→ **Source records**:

theorem pairs_eq (ps : List Int) :
    (PySem.List.enumerate ps 0).map (fun ip => (ip.2, ip.1)) =
      ps.zip (PySem.List.pyRange 0 (ps.length : Int) 1) := by
  have := pairs_eq_aux ps 0
  rwa [zero_add] at this

-- any element of the first k of the sorted order has fewer than k strictly smaller elements
theorem countP_lt_of_mem_take (pairs : List (Int × Int)) (hnd : pairs.Nodup) (k : Nat)
    (q : Int × Int) (hq : q ∈ (pvSortList pairs).take k) :
    pairs.countP (fun q' => pvLexLt q' q) < k := by
  set s := pvSortList pairs with hsdef
  have hnds : s.Nodup := (pvSortList_perm pairs).nodup_iff.mpr hnd
  have hpw := pairwise_lt_of_pairwise_le hnds (pvSortList_pairwise pairs)
  rw [List.mem_take_iff_getElem] at hq
  rcases hq with ⟨i, hi, hiq⟩
  have hik : i < k := lt_of_lt_of_le hi (min_le_left _ _)
  have hilen : i < s.length := lt_of_lt_of_le hi (min_le_right _ _)
  have hpw' := List.pairwise_iff_getElem.mp hpw
  have hsplit : s = s.take i ++ s[i] :: s.drop (i + 1) := by
    rw [← List.drop_eq_getElem_cons hilen, List.take_append_drop]
  have hcount : s.countP (fun q' => pvLexLt q' q) = i := by
    conv_lhs => rw [hsplit]
    rw [List.countP_append, List.countP_cons]
    have h1 : (s.take i).countP (fun q' => pvLexLt q' q) = i := by
      have : (s.take i).countP (fun q' => pvLexLt q' q) = (s.take i).length := by
        rw [List.countP_eq_length]
        intro x hx
        rw [List.mem_take_iff_getElem] at hx
        rcases hx with ⟨j, hj, hjx⟩
        have hj1 : j < i := lt_of_lt_of_le hj (min_le_left _ _)
        have hj2 : j < s.length := lt_of_lt_of_le hj (min_le_right _ _)
        have := hpw' j i hj2 hilen hj1
        rw [hjx, hiq] at this
        simpa using this
      rw [this, List.length_take]
      omega
    have h2 : (pvLexLt s[i] q : Bool) = false := by rw [hiq]; exact pvLexLt_irrefl q
    have h3 : (s.drop (i + 1)).countP (fun q' => pvLexLt q' q) = 0 := by
      rw [List.countP_eq_zero]
      intro x hx
      rw [List.mem_iff_getElem] at hx
      rcases hx with ⟨j, hj, hjx⟩
      have hlen : i + 1 + j < s.length := by
        rw [List.length_drop] at hj; omega
      have hgd : (s.drop (i + 1))[j] = s[i + 1 + j] := by
        rw [List.getElem_drop]
      have := hpw' i (i + 1 + j) hilen hlen (by omega)
      rw [hiq, ← hgd, hjx] at this
      simp [pvLexLt_asymm this]
    rw [h1, h2, h3]
    simp
  have := (pvSortList_perm pairs).countP_eq (fun q' => pvLexLt q' q)
  rw [← hsdef] at this
  omega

→ **THE TASK**:
Output only the lines from the line that contains "rw [List.length_drop] at hj; omega" through the end of the entries, both included, exactly as they appear.

→ **ANSWER FOR THIS EXERCISE**:
        rw [List.length_drop] at hj; omega
      have hgd : (s.drop (i + 1))[j] = s[i + 1 + j] := by
        rw [List.getElem_drop]
      have := hpw' i (i + 1 + j) hilen hlen (by omega)
      rw [hiq, ← hgd, hjx] at this
      simp [pvLexLt_asymm this]
    rw [h1, h2, h3]
    simp
  have := (pvSortList_perm pairs).countP_eq (fun q' => pvLexLt q' q)
  rw [← hsdef] at this
  omega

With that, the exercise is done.